#### WORK ITEM
The answer must be the lines from the one containing "if_pos hh, List.nil_append]" through the last line of the data below, copied exactly, with nothing else.

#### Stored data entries
[Start of section]
-- pv_equiv track=rewrite | github.com/ai4co/reevo | problems/cvrp_lehd/Transform_data/cvrp_example_transform_data.py | OneRowSolution_to_TwoRow
-- ===== SOURCE A (Python) =====
-- def OneRowSolution_to_TwoRow(ori_solution):
--     solution = ori_solution
--
--     node = []
--     flag = []
--     for i in range(1, len(solution)):
--         if solution[i] != 0:
--             node.append(solution[i])
--         if solution[i] != 0 and solution[i - 1] == 0:
--             flag.append(1)
--         if solution[i] != 0 and solution[i - 1] != 0:
--             flag.append(0)
--     node_flag = node + flag
--     return node_flag
-- ===== SOURCE B (Python) =====
-- def _flush(run, at_start):
--     # close the current nonzero run: at the start of the solution the leading
--     # element (the depot at index 0) is dropped and contributes no flag
--     if at_start:
--         return run[1:], [0] * (len(run) - 1)
--     if not run:
--         return [], []
--     return run, [1] + [0] * (len(run) - 1)
--
--
-- def OneRowSolution_to_TwoRow(ori_solution):
--     node = []
--     flag = []
--     run = []
--     at_start = True
--     for x in ori_solution:
--         if x != 0:
--             run.append(x)
--         else:
--             n, f = _flush(run, at_start)
--             node += n
--             flag += f
--             run = []
--             at_start = False
--     n, f = _flush(run, at_start)
--     node += n
--     flag += f
--     return node + flag
-- ===== Notes on version B (the rewrite author's own statement) =====
-- stated objective: alternative
-- what changed: Instead of testing each element's predecessor with three independent ifs per index, B splits the solution into maximal nonzero runs (flushing on each 0) and emits each run's nodes and its flag block (1 followed by 0s; the leading run drops the depot element and starts with flag 0) at once. (run-at-a-time emission does one test per element instead of A's three per-index tests/lookups)
import Mathlib
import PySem

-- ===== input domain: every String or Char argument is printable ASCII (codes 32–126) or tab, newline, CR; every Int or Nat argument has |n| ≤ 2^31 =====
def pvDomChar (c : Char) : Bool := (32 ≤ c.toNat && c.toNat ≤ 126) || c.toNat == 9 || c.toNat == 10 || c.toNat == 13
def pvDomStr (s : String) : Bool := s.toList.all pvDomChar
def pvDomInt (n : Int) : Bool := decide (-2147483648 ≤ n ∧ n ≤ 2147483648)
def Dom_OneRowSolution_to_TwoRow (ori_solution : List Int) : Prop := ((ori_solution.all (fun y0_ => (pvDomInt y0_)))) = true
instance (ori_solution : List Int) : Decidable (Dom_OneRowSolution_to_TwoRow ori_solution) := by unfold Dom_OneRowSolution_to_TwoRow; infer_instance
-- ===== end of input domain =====

-- B rebuilds the same node+flag output by splitting the solution into maximal
-- nonzero runs (flushing on each 0) instead of testing each element's
-- predecessor; objective: alternative decomposition, same output everywhere.

-- ===== PORT A =====
-- loop body of A's `for i in range(1, len(solution))` (kept as a named helper)
def pvStepA (solution : List Int) (acc : List Int × List Int) (i : Int) :
    List Int × List Int :=
  let node := if PySem.List.pyGetD solution i 0 ≠ 0 then acc.1 ++ [PySem.List.pyGetD solution i 0] else acc.1
  let flag := if PySem.List.pyGetD solution i 0 ≠ 0 ∧ PySem.List.pyGetD solution (i - 1) 0 = 0 then acc.2 ++ [1] else acc.2
  let flag := if PySem.List.pyGetD solution i 0 ≠ 0 ∧ PySem.List.pyGetD solution (i - 1) 0 ≠ 0 then flag ++ [0] else flag
  (node, flag)

def OneRowSolution_to_TwoRow (ori_solution : List Int) : List Int :=
  let solution := ori_solution
  let nf := (PySem.List.pyRange 1 solution.length 1).foldl (pvStepA solution) ([], [])
  nf.1 ++ nf.2

-- ===== PORT B =====
-- `_flush(run, at_start)` from Source B
def pvFlush (run : List Int) (atStart : Bool) : List Int × List Int :=
  if atStart then (run.drop 1, List.replicate (run.length - 1) 0)
  else if run = [] then ([], [])
  else (run, 1 :: List.replicate (run.length - 1) 0)

-- the `for x in ori_solution` loop of Source B, carrying (node, flag, run, at_start)
def pvAltLoop (xs node flag run : List Int) (atStart : Bool) : List Int :=
  match xs with
  | [] =>
      let nf := pvFlush run atStart
      (node ++ nf.1) ++ (flag ++ nf.2)
  | x :: rest =>
      if x ≠ 0 then pvAltLoop rest node flag (run ++ [x]) atStart
      else
        let nf := pvFlush run atStart
        pvAltLoop rest (node ++ nf.1) (flag ++ nf.2) [] false

def OneRowSolution_to_TwoRow_alt (ori_solution : List Int) : List Int :=
  pvAltLoop ori_solution [] [] [] true

-- ===== PRECONDITION & SPEC =====
def Spec_OneRowSolution_to_TwoRow (ori_solution : List Int) (out : List Int) : Prop := out = OneRowSolution_to_TwoRow_alt ori_solution
instance (ori_solution : List Int) (out : List Int) : Decidable (Spec_OneRowSolution_to_TwoRow ori_solution out) := by unfold Spec_OneRowSolution_to_TwoRow; infer_instance

-- ===== CLAIM (what is proved, stated in full; the proofs are below) =====
def Claim_equal_OneRowSolution_to_TwoRow : Prop := ∀ (ori_solution : List Int), Dom_OneRowSolution_to_TwoRow ori_solution → Spec_OneRowSolution_to_TwoRow ori_solution (OneRowSolution_to_TwoRow ori_solution)

-- ===== LEMMAS AND PROOFS =====

-- common characterization: nodes = nonzero elements of the tail,
-- flags computed pairwise from (previous, current)
def fN (t : List Int) : List Int := t.filter (· ≠ 0)

def fF : Int → List Int → List Int
  | _, [] => []
  | p, x :: r => (if x = 0 then [] else if p = 0 then [1] else [0]) ++ fF x r

def specA : List Int → List Int
  | [] => []
  | h :: t => fN t ++ fF h t

def prevOf (run : List Int) : Int := (run.getLast?).getD 0

-- committed flags of a closed run that was opened after a 0
def gF (run : List Int) : List Int :=
  if run = [] then [] else 1 :: List.replicate (run.length - 1) 0

lemma run_snoc_nz {run : List Int} {x : Int} (hrun : ∀ y ∈ run, y ≠ 0) (hx : x ≠ 0) :
    ∀ y ∈ run ++ [x], y ≠ 0 := by
  intro y hy
  rcases List.mem_append.1 hy with h | h
  · exact hrun y h
  · simp at h; subst h; exact hx

lemma prevOf_nz {run : List Int} (hrun : ∀ y ∈ run, y ≠ 0) (h : run ≠ []) :
    prevOf run ≠ 0 := by
  have hg : run.getLast? = some (run.getLast h) := List.getLast?_eq_some_getLast h
  simp only [prevOf, hg, Option.getD_some]
  exact hrun _ (List.getLast_mem h)

-- ---- A side ----

lemma A_loop (s : List Int) : ∀ (t pre : List Int) (p : Int) (node flag : List Int),
    s = pre ++ p :: t →
    (PySem.List.pyRange ((pre.length : Int) + 1) (s.length : Int) 1).foldl (pvStepA s) (node, flag)
      = (node ++ fN t, flag ++ fF p t) := by
  intro t
  induction t with
  | nil =>
      intro pre p node flag hs
      have hlen : s.length = pre.length + 1 := by simp [hs]
      rw [PySem.List.pyRange_one_eq_nil (by omega)]
      simp [fN, fF]
  | cons x r ih =>
      intro pre p node flag hs
      have hlen : s.length = pre.length + (r.length + 2) := by simp [hs]
      rw [PySem.List.pyRange_one_cons (by omega)]
      rw [List.foldl_cons]
      have hx : PySem.List.pyGetD s ((pre.length : Int) + 1) 0 = x := by
        have e : ((pre.length : Int) + 1) = ((pre.length + 1 : Nat) : Int) := by push_cast; ring
        rw [e, PySem.List.pyGetD_natCast]
        simp [hs, List.getD]
      have hp : PySem.List.pyGetD s ((pre.length : Int) + 1 - 1) 0 = p := by
        have e : ((pre.length : Int) + 1 - 1) = ((pre.length : Nat) : Int) := by ring
        rw [e, PySem.List.pyGetD_natCast]
        simp [hs, List.getD]
      have hstep : pvStepA s (node, flag) ((pre.length : Int) + 1)
          = (node ++ (if x = 0 then [] else [x]),
             flag ++ (if x = 0 then [] else if p = 0 then [1] else [0])) := by
        simp only [pvStepA, hx, hp]
        by_cases h1 : x = 0 <;> by_cases h2 : p = 0 <;> simp [h1, h2]
      rw [hstep]
      have hs' : s = (pre ++ [p]) ++ x :: r := by simp [hs]
      have hlen' : ((pre ++ [p]).length : Int) + 1 = (pre.length : Int) + 1 + 1 := by
        simp
      have hih := ih (pre ++ [p]) x (node ++ (if x = 0 then [] else [x]))
        (flag ++ (if x = 0 then [] else if p = 0 then [1] else [0])) hs'
      rw [hlen'] at hih
      rw [hih]
      simp only [Prod.mk.injEq]
      refine ⟨?_, ?_⟩
      · by_cases h1 : x = 0 <;> simp [h1, fN, List.filter]
      · by_cases h1 : x = 0 <;> by_cases h2 : p = 0 <;> simp [h1, h2, fF]

lemma A_spec (s : List Int) : OneRowSolution_to_TwoRow s = specA s := by
  cases s with
  | nil => simp [OneRowSolution_to_TwoRow, specA, PySem.List.pyRange_one_eq_nil]
  | cons h t =>
      have hA := A_loop (h :: t) t [] h [] [] (by simp)
      rw [show ((List.length ([] : List Int) : Int) + 1) = 1 by simp] at hA
      have hdef : OneRowSolution_to_TwoRow (h :: t)
          = ((PySem.List.pyRange 1 (((h :: t).length : Nat) : Int) 1).foldl
              (pvStepA (h :: t)) ([], [])).1
            ++ ((PySem.List.pyRange 1 (((h :: t).length : Nat) : Int) 1).foldl
              (pvStepA (h :: t)) ([], [])).2 := rfl
      rw [hdef, hA]
      simp [specA]

-- ---- B side ----

lemma B_loop_false : ∀ (xs node flag run : List Int),
    (∀ y ∈ run, y ≠ 0) →
    pvAltLoop xs node flag run false
      = (node ++ run ++ fN xs) ++ (flag ++ gF run ++ fF (prevOf run) xs) := by
  intro xs
  induction xs with
  | nil =>
      intro node flag run hrun
      simp only [pvAltLoop, pvFlush]
      by_cases h : run = [] <;> simp [h, gF, fN, fF]
  | cons x r ih =>
      intro node flag run hrun
      by_cases hx : x = 0
      · subst hx
        have hc : ¬ ((0 : Int) ≠ 0) := by simp
        simp only [pvAltLoop, if_neg hc, pvFlush]
        rw [ih _ _ [] (by simp)]
        by_cases h : run = [] <;>
          simp [h, gF, fN, fF, prevOf, List.filter, List.append_assoc]
      · simp only [pvAltLoop, if_pos hx]
        rw [ih _ _ (run ++ [x]) (run_snoc_nz hrun hx)]
        rw [show prevOf (run ++ [x]) = x from by simp [prevOf]]
        by_cases h : run = []
        · subst h; simp [gF, prevOf, fN, fF, hx, List.filter]
        · have hlast := prevOf_nz hrun h
          have hl : run.length ≠ 0 := by simpa using h
          have hgF : gF (run ++ [x]) = gF run ++ [0] := by
            simp only [gF, if_neg (show ¬(run ++ [x] = []) from by cases run <;> simp), if_neg h]
            rw [show (run ++ [x]).length - 1 = (run.length - 1) + 1 from by
              simp only [List.length_append, List.length_cons, List.length_nil]; omega]
            simp [List.replicate_succ']
          simp [hgF, fN, fF, hx, hlast, List.filter, List.append_assoc]

lemma B_loop_true : ∀ (xs node flag run : List Int),
    run ≠ [] → (∀ y ∈ run, y ≠ 0) →
    pvAltLoop xs node flag run true
      = (node ++ run.drop 1 ++ fN xs)
        ++ (flag ++ List.replicate (run.length - 1) 0 ++ fF (prevOf run) xs) := by
  intro xs
  induction xs with
  | nil =>
      intro node flag run hne hrun
      simp [pvAltLoop, pvFlush, fN, fF]
  | cons x r ih =>
      intro node flag run hne hrun
      by_cases hx : x = 0
      · subst hx
        have hc : ¬ ((0 : Int) ≠ 0) := by simp
        simp only [pvAltLoop, if_neg hc, pvFlush]
        rw [B_loop_false _ _ _ [] (by simp)]
        simp [fN, fF, gF, prevOf, List.filter, List.append_assoc]
      · simp only [pvAltLoop, if_pos hx]
        rw [ih _ _ (run ++ [x]) (by simp) (run_snoc_nz hrun hx)]
        rw [show prevOf (run ++ [x]) = x from by simp [prevOf]]
        have hlast := prevOf_nz hrun hne
        have hl : run.length ≠ 0 := by simpa using hne
        have hdrop : (run ++ [x]).drop 1 = run.drop 1 ++ [x] :=
          List.drop_append_of_le_length (by omega)
        have hrep : List.replicate ((run ++ [x]).length - 1) (0 : Int)
            = List.replicate (run.length - 1) 0 ++ [0] := by
          rw [show (run ++ [x]).length - 1 = (run.length - 1) + 1 from by
            simp only [List.length_append, List.length_cons, List.length_nil]; omega]
          simp [List.replicate_succ']
        rw [hdrop, hrep]
        rw [show run.length = (run.length - 1) + 1 from by omega] at hrep ⊢
        simp [fN, fF, hx, hlast, List.filter, List.append_assoc]

lemma B_spec (s : List Int) : OneRowSolution_to_TwoRow_alt s = specA s := by
  cases s with
  | nil => simp [OneRowSolution_to_TwoRow_alt, pvAltLoop, pvFlush, specA]
  | cons h t =>
      by_cases hh : h = 0
      · subst hh
        have hc : ¬ ((0 : Int) ≠ 0) := by simp
        simp only [OneRowSolution_to_TwoRow_alt, pvAltLoop, if_neg hc, pvFlush]
        rw [B_loop_false _ _ _ [] (by simp)]
        simp [specA, prevOf, gF]
      · simp only [OneRowSolution_to_TwoRow_alt, pvAltLoop, if_pos hh, List.nil_append]
        rw [B_loop_true _ _ _ [h] (by simp) (by simpa using hh)]
        simp [specA, prevOf]

-- ===== VERDICT (by name: the statement is the Claim_ definition above) =====
theorem OneRowSolution_to_TwoRow_spec : Claim_equal_OneRowSolution_to_TwoRow := by
  intro s _
  show OneRowSolution_to_TwoRow s = OneRowSolution_to_TwoRow_alt s
  rw [A_spec, B_spec]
[End of section]
#### RESULT FOR THIS EXERCISE
      · simp only [OneRowSolution_to_TwoRow_alt, pvAltLoop, if_pos hh, List.nil_append]
        rw [B_loop_true _ _ _ [h] (by simp) (by simpa using hh)]
        simp [specA, prevOf]

-- ===== VERDICT (by name: the statement is the Claim_ definition above) =====
theorem OneRowSolution_to_TwoRow_spec : Claim_equal_OneRowSolution_to_TwoRow := by
  intro s _
  show OneRowSolution_to_TwoRow s = OneRowSolution_to_TwoRow_alt s
  rw [A_spec, B_spec]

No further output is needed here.